** Brief **
Take the line containing "have := length_foldl_add_le rest s" in the listing below and copy it, along with every line after it, without alteration.

######

-- pv_equiv track=rewrite | github.com/bmrogers2022/PythonProjects | WordleSolver/wordFilter.py | idealGuesses
-- ===== SOURCE A (Python) =====
-- def idealGuesses(words):
--     used = []
--     for letter in words:
--         if letter in used:
--             return False
--         else:
--             used.append(letter)
--     return True
-- ===== SOURCE B (Python) =====
-- def idealGuesses(words):
--     return len(set(words)) == len(words)
-- ===== Notes on version B (the rewrite author's own statement) =====
-- stated objective: idiomatic
-- what changed: Replaces the explicit scan with an incrementally grown list of seen letters and early return by a one-line cardinality check: build the set of letters once and compare its size to the string length.
import Mathlib
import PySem

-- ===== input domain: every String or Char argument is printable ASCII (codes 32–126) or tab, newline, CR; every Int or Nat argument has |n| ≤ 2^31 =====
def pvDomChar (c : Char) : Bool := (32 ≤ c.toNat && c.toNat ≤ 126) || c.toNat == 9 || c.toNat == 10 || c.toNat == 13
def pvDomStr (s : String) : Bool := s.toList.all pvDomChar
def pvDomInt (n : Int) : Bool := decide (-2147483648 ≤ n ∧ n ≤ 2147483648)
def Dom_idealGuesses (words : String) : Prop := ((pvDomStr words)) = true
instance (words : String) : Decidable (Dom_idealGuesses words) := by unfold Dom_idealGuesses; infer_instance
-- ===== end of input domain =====

-- B replaces A's per-letter membership scan with early return by a single set-size vs length comparison (idiomatic).

-- ===== PORT A =====
-- the for-loop with the growing list of seen letters and the early 'return False'
def idealGuessesLoop : List Char → List Char → Bool
  | [], _ => true
  | c :: rest, used => if used.contains c then false else idealGuessesLoop rest (used ++ [c])

def idealGuesses (words : String) : Bool :=
  idealGuessesLoop words.toList []

-- ===== PORT B =====
-- len(set(words)) == len(words)
def idealGuesses_alt (words : String) : Bool :=
  PySem.Set.len (PySem.Set.ofList words.toList) == PySem.Str.len words

-- ===== PRECONDITION & SPEC =====
def Spec_idealGuesses (words : String) (out : Bool) : Prop := out = idealGuesses_alt words
instance (words : String) (out : Bool) : Decidable (Spec_idealGuesses words out) := by unfold Spec_idealGuesses; infer_instance

-- ===== CLAIM (what is proved, stated in full; the proofs are below) =====
def Claim_equal_idealGuesses : Prop := ∀ (words : String), Dom_idealGuesses words → Spec_idealGuesses words (idealGuesses words)

-- ===== LEMMAS AND PROOFS =====

theorem length_foldl_add_le (l s : List Char) :
    (l.foldl PySem.Set.add s).length ≤ s.length + l.length := by
  induction l generalizing s with
  | nil => simp
  | cons c rest ih =>
    simp only [List.foldl_cons]
    refine le_trans (ih _) ?_
    by_cases h : c ∈ s
    · simp [PySem.Set.add, h]
    · simp [PySem.Set.add, h]; omega

theorem loop_eq_card (l s : List Char) :
    idealGuessesLoop l s = ((l.foldl PySem.Set.add s).length == s.length + l.length) := by
  induction l generalizing s with
  | nil => simp [idealGuessesLoop]
  | cons c rest ih =>
    simp only [idealGuessesLoop, List.foldl_cons]
    by_cases h : c ∈ s
    · have hadd : PySem.Set.add s c = s := by simp [PySem.Set.add, h]
      have hc : s.contains c = true := by simpa using h
      rw [hadd, if_pos hc]
      have := length_foldl_add_le rest s
      have hne : ¬ (rest.foldl PySem.Set.add s).length = s.length + (rest.length + 1) := by
        omega
      simp [hne]
    · have hadd : PySem.Set.add s c = s ++ [c] := by simp [PySem.Set.add, h]
      have hc : ¬ s.contains c = true := by simpa using h
      rw [hadd, if_neg hc, ih]
      simp
      omega

-- ===== VERDICT (by name: the statement is the Claim_ definition above) =====
theorem idealGuesses_spec : Claim_equal_idealGuesses := by
  intro words _
  unfold Spec_idealGuesses idealGuesses idealGuesses_alt
  rw [loop_eq_card]
  simp [PySem.Set.len, PySem.Str.len, PySem.Set.ofList]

######

** Reply **
      have := length_foldl_add_le rest s
      have hne : ¬ (rest.foldl PySem.Set.add s).length = s.length + (rest.length + 1) := by
        omega
      simp [hne]
    · have hadd : PySem.Set.add s c = s ++ [c] := by simp [PySem.Set.add, h]
      have hc : ¬ s.contains c = true := by simpa using h
      rw [hadd, if_neg hc, ih]
      simp
      omega

-- ===== VERDICT (by name: the statement is the Claim_ definition above) =====
theorem idealGuesses_spec : Claim_equal_idealGuesses := by
  intro words _
  unfold Spec_idealGuesses idealGuesses idealGuesses_alt
  rw [loop_eq_card]
  simp [PySem.Set.len, PySem.Str.len, PySem.Set.ofList]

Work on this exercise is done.